Alcohol fuels have nevertheless had limited success in Australia, where they have been unable to compete economically with conventional liquid fuels.

ELECTRIC VEHICLES

As a result of increasing concern about air pollution, there has been a resurgence of interest in Electric Vehicles (EV’s). In the course of any comparison between conventional Internal Combustion technology and EV’s, it is essential to judge emissions that are produced in the entire energy chain.

HYBRID VEHICLES

Hybrid vehicles are now attracting significant interest. These electric vehicles use a small internal combustion engine/generator configuration as a range extender.

For example:

The Honda Insight is a hybrid-power vehicle combining a 1.0L I-3 engine with an electric motor.  The electric motor acts as a booster when greater acceleration is needed and offers greatly reduced fuel consumption.

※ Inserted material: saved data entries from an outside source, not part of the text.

-- pv_equiv track=rewrite | github.com/pasrom/wastewater | tools/extract_virus_data.py | _calculate_week
-- ===== SOURCE A (Python) =====
-- def _calculate_week(kw: int, year: int) -> tuple[int, int]:
--     """Normalize week number, handling year rollover."""
--     while kw > 52:
--         kw -= 52
--         year += 1
--     while kw < 1:
--         kw += 52
--         year -= 1
--     return kw, year
-- ===== SOURCE B (Python) =====
-- def _calculate_week(kw: int, year: int) -> tuple[int, int]:
--     """Normalize week number, handling year rollover (closed form)."""
--     q, r = divmod(kw - 1, 52)
--     return r + 1, year + q
-- ===== Notes on version B (the rewrite author's own statement) =====
-- stated objective: faster
-- what changed: Replaces the two while-loops that step by 52 with a single closed-form divmod(kw-1, 52), mapping overflow and underflow at once.
import Mathlib
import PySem

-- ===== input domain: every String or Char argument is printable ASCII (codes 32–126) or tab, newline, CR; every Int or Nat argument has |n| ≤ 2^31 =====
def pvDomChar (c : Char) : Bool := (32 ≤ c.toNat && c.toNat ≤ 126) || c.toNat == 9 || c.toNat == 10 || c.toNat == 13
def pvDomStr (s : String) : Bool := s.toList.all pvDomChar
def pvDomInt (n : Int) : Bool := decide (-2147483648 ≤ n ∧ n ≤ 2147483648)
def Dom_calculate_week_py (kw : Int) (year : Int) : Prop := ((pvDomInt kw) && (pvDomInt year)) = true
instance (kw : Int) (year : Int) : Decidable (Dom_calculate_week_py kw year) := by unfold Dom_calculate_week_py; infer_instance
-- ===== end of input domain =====

-- B replaces A's two while-loops with a single closed-form divmod(kw-1, 52); objective: faster (O(1) vs O(|kw|)).


-- ===== PORT A =====
-- first while-loop: while kw > 52: kw -= 52; year += 1
def pvLoop1 (kw year : Int) : Int × Int :=
  if kw > 52 then pvLoop1 (kw - 52) (year + 1) else (kw, year)
termination_by (kw - 52).toNat
decreasing_by omega

-- second while-loop: while kw < 1: kw += 52; year -= 1
def pvLoop2 (kw year : Int) : Int × Int :=
  if kw < 1 then pvLoop2 (kw + 52) (year - 1) else (kw, year)
termination_by (1 - kw).toNat
decreasing_by omega

def calculate_week_py (kw : Int) (year : Int) : Int × Int :=
  let p := pvLoop1 kw year
  pvLoop2 p.1 p.2

-- ===== PORT B =====
-- q, r = divmod(kw - 1, 52); return r + 1, year + q
def calculate_week_py_alt (kw : Int) (year : Int) : Int × Int :=
  let q := PySem.Int.floordiv (kw - 1) 52
  let r := PySem.Int.mod (kw - 1) 52
  (r + 1, year + q)

-- ===== PRECONDITION & SPEC =====
def Spec_calculate_week_py (kw : Int) (year : Int) (out : Int × Int) : Prop := out = calculate_week_py_alt kw year
instance (kw : Int) (year : Int) (out : Int × Int) : Decidable (Spec_calculate_week_py kw year out) := by unfold Spec_calculate_week_py; infer_instance

-- ===== CLAIM (what is proved, stated in full; the proofs are below) =====
def Claim_equal_calculate_week_py : Prop := ∀ (kw : Int) (year : Int), Dom_calculate_week_py kw year → Spec_calculate_week_py kw year (calculate_week_py kw year)

-- ===== LEMMAS AND PROOFS =====


theorem fd52 (a : Int) : PySem.Int.floordiv a 52 = a / 52 :=
  PySem.Int.floordiv_eq_ediv_of_pos (by norm_num)
theorem md52 (a : Int) : PySem.Int.mod a 52 = a % 52 :=
  PySem.Int.mod_eq_emod_of_pos (by norm_num)

-- the closed form is invariant under one step of either loop
theorem alt_step_down (kw year : Int) :
    calculate_week_py_alt (kw - 52) (year + 1) = calculate_week_py_alt kw year := by
  simp only [calculate_week_py_alt, fd52, md52, Prod.mk.injEq]
  constructor <;> omega

theorem alt_step_up (kw year : Int) :
    calculate_week_py_alt (kw + 52) (year - 1) = calculate_week_py_alt kw year := by
  simp only [calculate_week_py_alt, fd52, md52, Prod.mk.injEq]
  constructor <;> omega

theorem loop1_alt (kw year : Int) :
    calculate_week_py_alt (pvLoop1 kw year).1 (pvLoop1 kw year).2 = calculate_week_py_alt kw year ∧
    (pvLoop1 kw year).1 ≤ 52 := by
  induction kw, year using pvLoop1.induct with
  | case1 kw year h ih =>
    rw [pvLoop1, if_pos h]
    exact ⟨ih.1.trans (by have := alt_step_down kw year; simpa using this), ih.2⟩
  | case2 kw year h =>
    rw [pvLoop1, if_neg h]
    exact ⟨rfl, by omega⟩

theorem loop2_alt (kw year : Int) :
    calculate_week_py_alt (pvLoop2 kw year).1 (pvLoop2 kw year).2 = calculate_week_py_alt kw year ∧
    1 ≤ (pvLoop2 kw year).1 ∧ (pvLoop2 kw year).1 ≤ max kw 52 := by
  induction kw, year using pvLoop2.induct with
  | case1 kw year h ih =>
    rw [pvLoop2, if_pos h]
    refine ⟨ih.1.trans (by have := alt_step_up kw year; simpa using this), ih.2.1, ?_⟩
    have := ih.2.2
    omega
  | case2 kw year h =>
    rw [pvLoop2, if_neg h]
    exact ⟨rfl, by omega, by omega⟩

-- on 1 ≤ kw ≤ 52 the closed form is the identity
theorem alt_fixed (kw year : Int) (h1 : 1 ≤ kw) (h2 : kw ≤ 52) :
    calculate_week_py_alt kw year = (kw, year) := by
  simp only [calculate_week_py_alt, fd52, md52, Prod.mk.injEq]
  constructor <;> omega

-- ===== VERDICT (by name: the statement is the Claim_ definition above) =====
theorem calculate_week_py_spec : Claim_equal_calculate_week_py := by
  intro kw year _
  unfold Spec_calculate_week_py calculate_week_py
  obtain ⟨h1eq, h1le⟩ := loop1_alt kw year
  obtain ⟨h2eq, h2lo, h2hi⟩ := loop2_alt (pvLoop1 kw year).1 (pvLoop1 kw year).2
  rw [← h1eq, ← h2eq]
  exact (alt_fixed _ _ h2lo (by omega)).symm
theorem ansA_mem (u : List Int) (x : Int) : x ∈ ansA u ↔ SegMem u x := by
  have hstep : ∀ (s : PySem.Set Int) (i : Int), i ∈ PySem.List.pyRange 0 (PySem.List.len u) →
      ∀ x : Int, (x ∈ outerStep u s i ↔
        x ∈ s ∨ ∃ p q, u.drop i.toNat = p ++ q ∧ p ≠ [] ∧ x = segFold (PySem.List.pyGetD u i 0) p) := by
    intro s i hi x
    have h0 : 0 ≤ i := (PySem.List.mem_pyRange_one.mp hi).1
    have heq : outerStep u s i = ((u.drop i.toNat).foldl fA (PySem.List.pyGetD u i 0, s)).2 := by
      unfold outerStep
      exact congrArg Prod.snd (PySem.List.foldl_pyRange_pyGetD u 0 fA _ h0)
    rw [heq, inner_mem]
  rw [ansA, foldl_mem_acc (outerStep u)
    (fun i x => ∃ p q, u.drop i.toNat = p ++ q ∧ p ≠ [] ∧ x = segFold (PySem.List.pyGetD u i 0) p)
    _ hstep PySem.Set.empty x]
  constructor
  · rintro (hx | ⟨i, hi, p, q, hpq, hp, hx⟩)
    · exact absurd hx (List.not_mem_nil)
    · obtain ⟨h0, hilt⟩ := PySem.List.mem_pyRange_one.mp hi
      have hlt : i < (u.length : Int) := by simpa [PySem.List.len] using hilt
      have hk : i.toNat < u.length := by omega
      have hd : u.drop i.toNat = u[i.toNat] :: u.drop (i.toNat + 1) := List.drop_eq_getElem_cons hk
      have hget : PySem.List.pyGetD u i 0 = u[i.toNat] := PySem.List.pyGetD_eq_getElem u 0 h0 hlt
      cases p with
      | nil => exact absurd rfl hp
      | cons c p' =>
        rw [hd] at hpq
        simp only [List.cons_append, List.cons.injEq] at hpq
        obtain ⟨he, hdq⟩ := hpq
        refine ⟨u.take i.toNat, u[i.toNat], u.drop (i.toNat + 1),
          by rw [← hd]; exact (List.take_append_drop _ u).symm, p', q, hdq, ?_⟩
        rw [hget, ← he] at hx
        rw [segFold_self] at hx
        exact hx
  · rintro ⟨pre, h, rest, hu, mid, suf, hrest, hx⟩
    right
    have hlen : u.length = pre.length + (rest.length + 1) := by
      rw [hu]; simp
    have hd : u.drop pre.length = h :: rest := by
      rw [hu, List.drop_left]
    have hk : pre.length < u.length := by omega
    have hget : PySem.List.pyGetD u ((pre.length : Nat) : Int) 0 = h := by
      rw [PySem.List.pyGetD_natCast]
      have : u[pre.length] = h := by
        have := List.drop_eq_getElem_cons hk
        rw [hd] at this
        exact (List.cons.injEq .. ▸ this : _ ∧ _).1.symm
      rw [List.getD_eq_getElem?_getD, List.getElem?_eq_getElem hk, this]
      rfl
    refine ⟨(pre.length : Int), PySem.List.mem_pyRange_one.mpr ⟨by positivity, ?_⟩,
      h :: mid, suf, ?_, by simp, ?_⟩
    · simp only [PySem.List.len]
      exact_mod_cast hk
    · simp only [Int.toNat_natCast, hd, hrest, List.cons_append]
    · rw [hget, segFold_self]
      exact hx

theorem inner_nodup (l u : List Int) :
    ∀ (c : Int) (ans : PySem.Set Int), (ans : List Int).Nodup →
      ((l.foldl (fun (p : Int × PySem.Set Int) j =>
          let c := pyGcd p.1 (PySem.List.pyGetD u j 0)
          (c, PySem.Set.add p.2 c)) (c, ans)).2 : List Int).Nodup := by
  induction l with
  | nil => intro c ans hnd; exact hnd
  | cons v t ih => intro c ans hnd; exact ih _ _ (PySem.Set.nodup_add _ _ hnd)

theorem nodup_ansA (u : List Int) : (ansA u : List Int).Nodup := by
  have : ∀ (l : List Int) (init : PySem.Set Int), (init : List Int).Nodup →
      ((l.foldl (outerStep u) init : List Int)).Nodup := by
    intro l
    induction l with
    | nil => intro init h; exact h
    | cons i t ih => intro init h; exact ih _ (inner_nodup _ u _ init h)
  exact this _ PySem.Set.empty List.nodup_nil

theorem nodup_ansB (u : List Int) :
    ((u.foldl stepB (PySem.Set.empty, PySem.Set.empty)).1 : List Int).Nodup := by
  have : ∀ (l : List Int) (ans prev : PySem.Set Int), (ans : List Int).Nodup →
      ((l.foldl stepB (ans, prev)).1 : List Int).Nodup := by
    intro l
    induction l with
    | nil => intro ans prev h; exact h
    | cons y t ih => intro ans prev h; exact ih _ _ (PySem.Set.nodup_union _ _ h)
  exact this _ _ _ List.nodup_nil

-- ===== VERDICT (by name: the statement is the Claim_ definition above) =====
theorem solve_spec : Claim_equal_solve := by
  intro n a _
  unfold Spec_solve
  show solve n a = solve_alt n a
  have hA : solve n a = PySem.Set.len (ansA ((a.foldl stepD ([], PySem.Set.empty)).1)) := rfl
  have hB : solve_alt n a =
      PySem.Set.len (((PySem.List.dedup a).foldl stepB (PySem.Set.empty, PySem.Set.empty)).1) := rfl
  have hpair : a.foldl stepD ([], PySem.Set.empty) =
      (a.foldl PySem.Set.add [], a.foldl PySem.Set.add []) := dedup_pair a []
  have hu : (a.foldl stepD ([], PySem.Set.empty)).1 = PySem.List.dedup a := by
    rw [hpair, PySem.List.dedup_eq_ofList, PySem.Set.ofList_eq_foldl]
  rw [hA, hB, hu]
  set u := PySem.List.dedup a with hudef
  have hBmem : ∀ x : Int,
      x ∈ ((u.foldl stepB (PySem.Set.empty, PySem.Set.empty)).1 : List Int) ↔ SegMem u x := by
    intro x
    rw [(loopB_mem u PySem.Set.empty PySem.Set.empty x).1]
    constructor
    · rintro (hx | ⟨g, hg, _⟩ | hseg)
      · exact absurd hx (List.not_mem_nil)
      · exact absurd hg (List.not_mem_nil)
      · exact hseg
    · exact fun hseg => Or.inr (Or.inr hseg)
  have hperm : (ansA u : List Int).Perm ((u.foldl stepB (PySem.Set.empty, PySem.Set.empty)).1 : List Int) :=
    (List.perm_ext_iff_of_nodup (nodup_ansA u) (nodup_ansB u)).mpr
      (fun x => by rw [ansA_mem, hBmem])
  simp only [PySem.Set.len, hperm.length_eq]
theorem pv_regroup_cons8 (bs rest : List Int) (h : bs.length = 8) :
    pvRegroup (bs ++ rest) = pvByteOf bs :: pvRegroup rest := by
  have hb : pvByteOf bs = bs.foldl (fun (v bit : Int) => 2 * v + bit) 0 := by
    unfold pvByteOf
    congr 1
    funext a o
    rw [Int.shiftLeft_eq]
    ring
  rw [pvRegroup]
  rw [dif_pos (by simp [List.length_append, h])]
  rw [show (8:Nat) = bs.length from h.symm, List.take_left, List.drop_left, hb]

-- the register after reading p bits of the stream, and its taps
theorem pv_regGet (bits : List Int) (p : Nat) (hp : p ≤ bits.length) (j : Nat) (hj : j < 23) :
    (((bits.take p).reverse ++ List.replicate 23 1).take 23).getD j 0
      = if j + 1 ≤ p then bits.getD (p - 1 - j) 0 else 1 := by
  have hlrev : (bits.take p).reverse.length = p := by
    simp [List.length_take]
    omega
  rw [List.getD_eq_getElem?_getD, List.getElem?_take_of_lt hj]
  by_cases hc : j + 1 ≤ p
  · rw [List.getElem?_append_left (by omega), List.getElem?_reverse (by simp [List.length_take]; omega), if_pos hc]
    rw [List.length_take, List.getElem?_take_of_lt (by omega), List.getD_eq_getElem?_getD]
    congr 2
    omega
  · rw [List.getElem?_append_right (by omega), if_neg hc, hlrev,
      List.getElem?_replicate_of_lt (by omega)]
    rfl

theorem pv_regStep (bits : List Int) (p : Nat) (hp : p < bits.length) :
    (bits[p] :: (((bits.take p).reverse ++ List.replicate 23 1).take 23)).take 23
      = ((bits.take (p + 1)).reverse ++ List.replicate 23 1).take 23 := by
  have h1 : bits.take (p + 1) = bits.take p ++ [bits[p]] := by
    rw [List.take_add_one, List.getElem?_eq_getElem hp]
    rfl
  rw [show (23:Nat) = 22 + 1 from rfl, List.take_succ_cons, List.take_take]
  rw [h1, List.reverse_append, List.reverse_singleton, List.singleton_append,
    List.cons_append, List.take_succ_cons]
  norm_num

-- A's register run equals B's closed-form tap map
theorem pv_coreEq (bits : List Int) : ∀ (n p : Nat), p + n = bits.length →
    pvCore (((bits.take p).reverse ++ List.replicate 23 1).take 23) (bits.drop p)
      = (List.range' p n).map (fun m =>
          PySem.Int.bxor (PySem.Int.bxor (PySem.Int.bxor 1 (if 18 ≤ m then bits.getD (m - 18) 0 else 1))
            (if 23 ≤ m then bits.getD (m - 23) 0 else 1)) (bits.getD m 0)) := by
  intro n
  induction n with
  | zero =>
    intro p hp
    rw [List.drop_eq_nil_of_le (by omega)]
    simp [pvCore]
  | succ n ih =>
    intro p hp
    have hplt : p < bits.length := by omega
    rw [List.drop_eq_getElem_cons hplt]
    show pvOut _ _ :: pvCore _ _ = _
    rw [pv_regStep bits p hplt, ih (p + 1) (by omega), List.range'_succ, List.map_cons]
    congr 1
    unfold pvOut
    rw [pv_regGet bits p (by omega) 17 (by norm_num), pv_regGet bits p (by omega) 22 (by norm_num)]
    rw [show p - 1 - 17 = p - 18 from by omega, show p - 1 - 22 = p - 23 from by omega]
    norm_num
    rw [PySem.Int.bxor_comm, List.getElem?_eq_getElem hplt]
    rfl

The Toyota Prius is a hybrid-power vehicle with a 1.5L gasoline engine and a 30kw electric motor where each or both power units simultaneously supply power as needed.  In stop-and-go traffic it moves mainly under electric power, while at freeway speeds the combustion engine supplies the power and charges the battery.

Seen by some as stopgap technology, until the practical development of hydrogen powered vehicles, there is usually a price penalty associated with the purchase cost and a somewhat unknown element on the residual value.

Once the organisation has satisfied itself that an alternative fuel is a viable option for its operations and the decision is made to go for an alternative fuel, there should be an active Contingency and Scenario Planning regime in place to ensure the proposed change continues to be an advantage.

The organisation should conduct “what if” scenario’s to ensure it understands the consequences of any change that might occur and what contingency plans the organisation should have if the picture changes?

For instance where replacement policy is based on a very high residual value market, what will the organisation do if residual values fall, what policy changes will be made to counter the negative effects of the change?

As examples:

A European based organisation made the decision to use diesel for its long distance journeys based on a price differential between diesel and petrol. It reversed the decision one year later, as the cost benefit disappeared due to changes in taxation.

There are proposals by the Australian Taxation Office to change the effective life of passenger vehicles to eight years.

Under an active Contingency and Scenario Planning regime the organisation should already have determined what consequence the adoption of this will have, and what policy change(s) it will introduce to negate any problems the taxation change would have.